We use astronomical silicate (Draine & Lee 1984) and amorphous carbon (AC1; Rouleau & Martin 1991) for the material of the BGs. Astronomical silicate has a real part of the refractive index n = 3.4 at wavelengths longer than 240 μm and is actually outside the DDA validity limit of  | m − 1 | ≲ 2. It was shown by Köhler et al. (2011) that for a single spherical BG of astronomical silicate the deviations between the results with DDA, as used here, and the results obtained with Mie theory (Mie 1908) are small ( < 8%) so that astronomical silicate can still be used for the DDA calculations. For amorphous carbon (AC1) we are inside the DDA validity limit of  | m − 1 | ≲ 2. The second validity criteria for DDA is that the number of dipoles has to bee chosen so that the dipoles are smaller than the wavelength inside and outside the material: $\frac{\mathrm{2}\mathit{\pi d}}{\mathit{\lambda }}\mathit{<}\mathrm{1}$ and $\frac{\mathrm{2}\mathit{\pi d}}{\mathit{\lambda }}\mathrm{\left|}\mathit{m}\mathrm{\right|}\mathit{<}\mathrm{1}$. For BGs of astronomical silicate and amorphous carbon these criteria are valid for all wavelengths larger than 0.045 μm.
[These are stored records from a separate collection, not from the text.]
-- pv_equiv track=rewrite | github.com/MrBrantCode/unitest_baseline | mut_generate/mist_train_cf/cf_87384/solution.py | largest_prime_palindrome
-- ===== SOURCE A (Python) =====
-- def largest_prime_palindrome(seq):
--     def is_prime(num):
--         if num <= 1:
--             return False
--         for i in range(2, int(num**0.5) + 1):
--             if num % i == 0:
--                 return False
--         return True
--
--     def is_palindrome(num):
--         return str(num) == str(num)[::-1]
--
--     largest_palindrome = -1
--     for num in seq:
--         if is_prime(num) and is_palindrome(num):
--             largest_palindrome = max(largest_palindrome, num)
--     return largest_palindrome
-- ===== SOURCE B (Python) =====
-- def largest_prime_palindrome(seq):
--     def is_prime(num):
--         if num <= 1:
--             return False
--         for i in range(2, int(num**0.5) + 1):
--             if num % i == 0:
--                 return False
--         return True
--
--     def is_palindrome(num):
--         return str(num) == str(num)[::-1]
--
--     for num in sorted(seq, reverse=True):
--         if is_prime(num) and is_palindrome(num):
--             return num
--     return -1
-- ===== Notes on version B (the rewrite author's own statement) =====
-- stated objective: alternative
-- what changed: B replaces A's running-max accumulator over the original order with a sort-descending-then-return-first-match scan: it exits at the first prime palindrome and skips the primality tests for all remaining elements.
import Mathlib
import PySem

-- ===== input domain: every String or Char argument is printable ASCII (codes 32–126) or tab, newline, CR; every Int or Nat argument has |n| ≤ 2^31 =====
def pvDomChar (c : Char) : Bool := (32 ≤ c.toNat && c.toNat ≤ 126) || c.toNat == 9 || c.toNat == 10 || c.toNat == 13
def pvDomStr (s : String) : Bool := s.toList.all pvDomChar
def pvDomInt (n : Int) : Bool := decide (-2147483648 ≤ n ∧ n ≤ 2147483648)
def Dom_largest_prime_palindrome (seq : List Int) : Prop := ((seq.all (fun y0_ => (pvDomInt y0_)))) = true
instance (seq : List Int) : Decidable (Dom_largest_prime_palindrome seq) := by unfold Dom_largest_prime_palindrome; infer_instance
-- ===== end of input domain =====

-- B sorts a copy of the input descending and returns the first prime palindrome (early exit),
-- instead of A's running-max accumulator over the original order; same helper tests, same results.

-- ===== PORT A =====
-- shared helper of both Pythons (identical code in Source A and Source B): is_prime.
-- int(num**0.5) is ported as Nat.sqrt, exact for 2 ≤ num ≤ 2^31 (float sqrt rounds correctly there);
-- the branch is only reached when 1 < num.
def pvIsPrime (num : Int) : Bool :=
  if num ≤ 1 then false
  else (PySem.List.pyRange 2 ((Nat.sqrt num.toNat : Int) + 1) 1).all
    (fun i => !(PySem.Int.mod num i == 0))

-- shared helper: is_palindrome; str(num) = PySem.Int.toChars, s[::-1] is list reversal.
def pvIsPal (num : Int) : Bool :=
  PySem.Int.toChars num == (PySem.Int.toChars num).reverse

def largest_prime_palindrome (seq : List Int) : Int :=
  seq.foldl (fun acc num => if pvIsPrime num && pvIsPal num then max acc num else acc) (-1)

-- ===== PORT B =====
def largest_prime_palindrome_alt (seq : List Int) : Int :=
  match (PySem.List.sorted seq (fun x => x) true).find? (fun num => pvIsPrime num && pvIsPal num) with
  | some num => num
  | none => -1

-- ===== PRECONDITION & SPEC =====
def Spec_largest_prime_palindrome (seq : List Int) (out : Int) : Prop := out = largest_prime_palindrome_alt seq
instance (seq : List Int) (out : Int) : Decidable (Spec_largest_prime_palindrome seq out) := by unfold Spec_largest_prime_palindrome; infer_instance

-- ===== CLAIM (what is proved, stated in full; the proofs are below) =====
def Claim_equal_largest_prime_palindrome : Prop := ∀ (seq : List Int), Dom_largest_prime_palindrome seq → Spec_largest_prime_palindrome seq (largest_prime_palindrome seq)

-- ===== LEMMAS AND PROOFS =====

-- abbreviation used only by the proofs
def pvP (num : Int) : Bool := pvIsPrime num && pvIsPal num

theorem pvP_gt_one {n : Int} (h : pvP n = true) : 1 < n := by
  by_contra hle
  simp [pvP, pvIsPrime, Int.not_lt.mp hle] at h

def pvFoldA (l : List Int) (acc : Int) : Int :=
  l.foldl (fun acc num => if pvIsPrime num && pvIsPal num then max acc num else acc) acc

theorem pvFoldA_acc_le (l : List Int) : ∀ acc : Int, acc ≤ pvFoldA l acc := by
  induction l with
  | nil => intro acc; simp [pvFoldA]
  | cons h t ih =>
    intro acc
    simp only [pvFoldA, List.foldl_cons]
    split_ifs
    · exact le_trans (le_max_left _ _) (ih _)
    · exact ih _

theorem pvFoldA_le (l : List Int) : ∀ acc x, x ∈ l → pvP x = true → x ≤ pvFoldA l acc := by
  induction l with
  | nil => intro _ x hx; simp at hx
  | cons h t ih =>
    intro acc x hx hp
    rcases List.mem_cons.mp hx with rfl | hx
    · simp only [pvFoldA, List.foldl_cons]
      rw [show (pvIsPrime x && pvIsPal x) = true from hp]
      exact le_trans (le_max_right acc x) (pvFoldA_acc_le t (max acc x))
    · simp only [pvFoldA, List.foldl_cons]
      split_ifs <;> exact ih _ x hx hp

theorem pvFoldA_cases (l : List Int) : ∀ acc, pvFoldA l acc = acc ∨ (pvFoldA l acc ∈ l ∧ pvP (pvFoldA l acc) = true) := by
  induction l with
  | nil => intro acc; left; rfl
  | cons h t ih =>
    intro acc
    simp only [pvFoldA, List.foldl_cons]
    split_ifs with hc
    · have heq : pvFoldA t (max acc h) = List.foldl (fun acc num => if pvIsPrime num && pvIsPal num then max acc num else acc) (max acc h) t := rfl
      rcases ih (max acc h) with he | ⟨hm, hp⟩
      · rcases max_choice acc h with hm | hm
        · left; rw [← heq, he, hm]
        · right
          rw [← heq, he, hm]
          exact ⟨List.mem_cons_self, hc⟩
      · right; rw [← heq]; exact ⟨List.mem_cons_of_mem _ hm, hp⟩
    · rcases ih acc with he | ⟨hm, hp⟩
      · left; exact he
      · right; exact ⟨List.mem_cons_of_mem _ hm, hp⟩

theorem pvFoldA_of_none (l : List Int) (h : ∀ x ∈ l, pvP x = false) : ∀ acc, pvFoldA l acc = acc := by
  induction l with
  | nil => intro acc; rfl
  | cons a t ih =>
    intro acc
    simp only [pvFoldA, List.foldl_cons]
    rw [show (pvIsPrime a && pvIsPal a) = false from h a List.mem_cons_self]
    simp only [Bool.false_eq_true, if_false]
    exact ih (fun x hx => h x (List.mem_cons_of_mem _ hx)) acc

-- in a descending-sorted list, the first match is an upper bound of all matches
theorem pvFind_max (l : List Int) (m : Int)
    (hsort : l.Pairwise (fun a b => b ≤ a)) (hfind : l.find? pvP = some m) :
    ∀ x ∈ l, pvP x = true → x ≤ m := by
  induction l with
  | nil => intro x hx; simp at hx
  | cons h t ih =>
    intro x hx hp
    rcases List.pairwise_cons.mp hsort with ⟨hle, hsort'⟩
    by_cases hph : pvP h = true
    · rw [List.find?_cons_of_pos hph] at hfind
      injection hfind with hm; subst hm
      rcases List.mem_cons.mp hx with rfl | hx
      · exact le_rfl
      · exact hle x hx
    · rw [List.find?_cons_of_neg hph] at hfind
      rcases List.mem_cons.mp hx with rfl | hx
      · exact absurd hp hph
      · exact ih hsort' hfind x hx hp

-- ===== VERDICT (by name: the statement is the Claim_ definition above) =====
theorem largest_prime_palindrome_spec : Claim_equal_largest_prime_palindrome := by
  intro seq _
  unfold Spec_largest_prime_palindrome largest_prime_palindrome largest_prime_palindrome_alt
  set s := PySem.List.sorted seq (fun x => x) true with hs
  have hperm : ∀ x : Int, x ∈ s ↔ x ∈ seq := by
    intro x; rw [hs]; exact PySem.List.mem_sorted seq (fun x => x) true x
  have hsort : s.Pairwise (fun a b => b ≤ a) := by
    rw [hs]; simpa using PySem.List.sorted_pairwise_rev seq (fun x => x)
  rcases hfind : s.find? (fun num => pvIsPrime num && pvIsPal num) with _ | m
  · -- no match: every element fails pvP, A's fold keeps -1
    have hall : ∀ x ∈ seq, pvP x = false := by
      intro x hx
      have := List.find?_eq_none.mp hfind x ((hperm x).mpr hx)
      simpa [pvP] using this
    exact pvFoldA_of_none seq hall (-1)
  · -- first match m in the descending order is the max of all matches
    have hfind' : s.find? pvP = some m := hfind
    have hpm : pvP m = true := List.find?_some hfind'
    have hmseq : m ∈ seq := (hperm m).mp (List.mem_of_find?_eq_some hfind')
    have hub : ∀ x ∈ seq, pvP x = true → x ≤ m := fun x hx hp =>
      pvFind_max s m hsort hfind' x ((hperm x).mpr hx) hp
    have h1 : m ≤ pvFoldA seq (-1) := pvFoldA_le seq (-1) m hmseq hpm
    show pvFoldA seq (-1) = m
    rcases pvFoldA_cases seq (-1) with heq | ⟨hmem, hp⟩
    · exfalso; have := pvP_gt_one hpm; omega
    · exact le_antisymm (hub _ hmem hp) h1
When assuming aggregates of BGs and VSGs, the BGs are 17 dipoles across the diameter and the contact area between the BGs is 7 dipoles across. This allows us to consider one dipole for one VSGs inkeeping with the size ratio³.

We additionally consider bare coagulated BGs. We decrease the number of dipoles per BG to 11 dipoles across the diameter and the contact area is 5 dipoles across. This allows a relatively fast calculation of the optical properties of the aggregates for up to 16 BGs.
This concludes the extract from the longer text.